• **PROBLEM**: The answer should be an exact repeat of the stretch of material below from the line containing "-- ===== LEMMAS" through the line containing "-- B's loop".

• **LISTED ENTRIES**:

-- pv_equiv track=rewrite | github.com/kinaneb/PYTHON_algo | permutations_and_binary_search/tp4_ex3.py | trouveOps
-- ===== SOURCE A (Python) =====
-- def trouveOps(T,x):
--   # A REMPLIR/MODIFIER !!
--   if (len(T) == 0): return False, 1
--   m = len(T)//2
--   if (x == T[m]): return True,2
--   elif (x < T[m]):
--     ops = 3
--     trouve, op = trouveOps(T[:m],x)
--     ops += op
--     return trouve, ops
--   else:
--     ops = 3
--     trouve, op = trouveOps(T[m+1:],x)
--     ops += op
--     return trouve, ops
-- ===== SOURCE B (Python) =====
-- def trouveOps(T, x):
--     # Iterative lo/hi binary search over the original list: no slicing, same midpoints and op counts.
--     lo, hi, ops = 0, len(T), 0
--     while lo < hi:
--         m = lo + (hi - lo) // 2
--         if x == T[m]:
--             return True, ops + 2
--         ops += 3
--         if x < T[m]:
--             hi = m
--         else:
--             lo = m + 1
--     return False, ops + 1
-- ===== Notes on version B (the rewrite author's own statement) =====
-- stated objective: alternative
-- what changed: Replaced A's recursion that copies a slice of the list at every step with an iterative lo/hi index-bound binary search that never copies, keeping the same midpoints and the same operation count.
import Mathlib
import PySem

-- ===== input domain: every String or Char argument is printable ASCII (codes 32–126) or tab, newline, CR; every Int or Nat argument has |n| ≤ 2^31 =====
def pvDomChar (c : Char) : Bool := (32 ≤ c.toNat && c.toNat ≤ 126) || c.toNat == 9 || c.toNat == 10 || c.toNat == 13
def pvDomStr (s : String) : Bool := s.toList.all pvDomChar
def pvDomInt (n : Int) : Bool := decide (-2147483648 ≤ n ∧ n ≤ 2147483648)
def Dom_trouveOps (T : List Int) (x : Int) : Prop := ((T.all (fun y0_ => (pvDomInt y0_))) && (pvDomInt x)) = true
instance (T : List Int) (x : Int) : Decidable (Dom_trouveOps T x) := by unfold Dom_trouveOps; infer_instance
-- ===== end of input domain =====

-- B replaces A's slice-copying recursion with an iterative lo/hi index-bound binary search
-- over the original list (same midpoints, same op counts), avoiding the per-step slice copies.


-- ===== PORT A =====
-- T[m] with 0 ≤ m = len//2 < len is always in range, so getD is exact;
-- T[:m] = take m and T[m+1:] = drop (m+1) are exact for these nonnegative bounds.
def trouveOps (T : List Int) (x : Int) : Bool × Int :=
  if T.length = 0 then (false, 1)
  else if x = T.getD (T.length / 2) 0 then (true, 2)
  else if x < T.getD (T.length / 2) 0 then
    ((trouveOps (T.take (T.length / 2)) x).1, 3 + (trouveOps (T.take (T.length / 2)) x).2)
  else
    ((trouveOps (T.drop (T.length / 2 + 1)) x).1, 3 + (trouveOps (T.drop (T.length / 2 + 1)) x).2)
termination_by T.length
decreasing_by
  · simp only [List.length_take]; omega
  · simp only [List.length_drop]; omega

-- ===== PORT B =====
-- the while-loop of Source B as recursion on the shrinking span hi - lo
def trouveOpsGo (T : List Int) (x : Int) (lo hi : Nat) (ops : Int) : Bool × Int :=
  if lo < hi then
    if x = T.getD (lo + (hi - lo) / 2) 0 then (true, ops + 2)
    else if x < T.getD (lo + (hi - lo) / 2) 0 then trouveOpsGo T x lo (lo + (hi - lo) / 2) (ops + 3)
    else trouveOpsGo T x (lo + (hi - lo) / 2 + 1) hi (ops + 3)
  else (false, ops + 1)
termination_by hi - lo
decreasing_by all_goals omega

def trouveOps_alt (T : List Int) (x : Int) : Bool × Int :=
  trouveOpsGo T x 0 T.length 0

-- ===== PRECONDITION & SPEC =====
def Spec_trouveOps (T : List Int) (x : Int) (out : Bool × Int) : Prop := out = trouveOps_alt T x
instance (T : List Int) (x : Int) (out : Bool × Int) : Decidable (Spec_trouveOps T x out) := by unfold Spec_trouveOps; infer_instance

-- ===== CLAIM (what is proved, stated in full; the proofs are below) =====
def Claim_equal_trouveOps : Prop := ∀ (T : List Int) (x : Int), Dom_trouveOps T x → Spec_trouveOps T x (trouveOps T x)

-- ===== LEMMAS AND PROOFS =====

-- empty-list unfolding of A
theorem trouveOps_nil (x : Int) : trouveOps [] x = (false, 1) := by
  rw [trouveOps]; simp

-- B's loop on the span [lo, hi) computes A's answer on the sublist (T.drop lo).take (hi - lo),
-- with ops added to the count.
theorem go_eq (T : List Int) (x : Int) :
    ∀ n lo hi ops, hi - lo = n → hi ≤ T.length →
      trouveOpsGo T x lo hi ops =
        ((trouveOps ((T.drop lo).take (hi - lo)) x).1,
         (trouveOps ((T.drop lo).take (hi - lo)) x).2 + ops) := by
  intro n
  induction n using Nat.strong_induction_on with
  | _ n ih =>
    intro lo hi ops hn hhi
    by_cases hlt : lo < hi
    · have hlen : ((T.drop lo).take (hi - lo)).length = hi - lo := by
        simp [List.length_take, List.length_drop]; omega
      set S := (T.drop lo).take (hi - lo) with hS
      have hSne : S.length ≠ 0 := by omega
      set m' := (hi - lo) / 2 with hm'
      have hm'lt : m' < hi - lo := by omega
      have hv : S.getD (S.length / 2) 0 = T.getD (lo + m') 0 := by
        have h1 : lo + m' < T.length := by omega
        rw [hlen]
        rw [List.getD_eq_getElem?_getD, List.getD_eq_getElem?_getD]
        rw [List.getElem?_eq_getElem (by omega), List.getElem?_eq_getElem h1]
        simp [hS, List.getElem_take, List.getElem_drop, hm']
      rw [trouveOpsGo]
      rw [trouveOps]
      simp only [if_pos hlt, if_neg hSne, ← hm']
      rw [hv]
      by_cases heq : x = T.getD (lo + m') 0
      · simp only [if_pos heq, Prod.mk.injEq]
        exact ⟨by simp, by ring⟩
      · simp only [if_neg heq]
        by_cases hxl : x < T.getD (lo + m') 0
        · simp only [if_pos hxl]
          have hstep : S.take (S.length / 2) = (T.drop lo).take ((lo + m') - lo) := by
            rw [hlen, hS, List.take_take]
            congr 1
            omega
          rw [hstep]
          rw [ih m' (by omega) lo (lo + m') (ops + 3) (by omega) (by omega)]
          simp only [Prod.mk.injEq]
          exact ⟨by simp, by ring⟩
        · simp only [if_neg hxl]
          have hstep : S.drop (S.length / 2 + 1) =
              (T.drop (lo + m' + 1)).take (hi - (lo + m' + 1)) := by
            rw [hlen, hS, List.drop_take, List.drop_drop]
            congr 1
            omega
          rw [hstep]
          rw [ih (hi - (lo + m' + 1)) (by omega) (lo + m' + 1) hi (ops + 3) (by omega) hhi]
          simp only [Prod.mk.injEq]
          exact ⟨by simp, by ring⟩
    · have h0 : hi - lo = 0 := by omega
      rw [trouveOpsGo]
      rw [if_neg hlt, h0]
      simp only [List.take_zero, trouveOps_nil, Prod.mk.injEq]
      exact ⟨by simp, by ring⟩

-- ===== VERDICT (by name: the statement is the Claim_ definition above) =====
theorem trouveOps_spec : Claim_equal_trouveOps := by
  intro T x _
  unfold Spec_trouveOps trouveOps_alt
  rw [go_eq T x T.length 0 T.length 0 (by omega) (le_refl _)]
  simp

• **SOLUTION TO THIS EXERCISE**:
-- ===== LEMMAS AND PROOFS =====

-- empty-list unfolding of A
theorem trouveOps_nil (x : Int) : trouveOps [] x = (false, 1) := by
  rw [trouveOps]; simp

-- B's loop on the span [lo, hi) computes A's answer on the sublist (T.drop lo).take (hi - lo),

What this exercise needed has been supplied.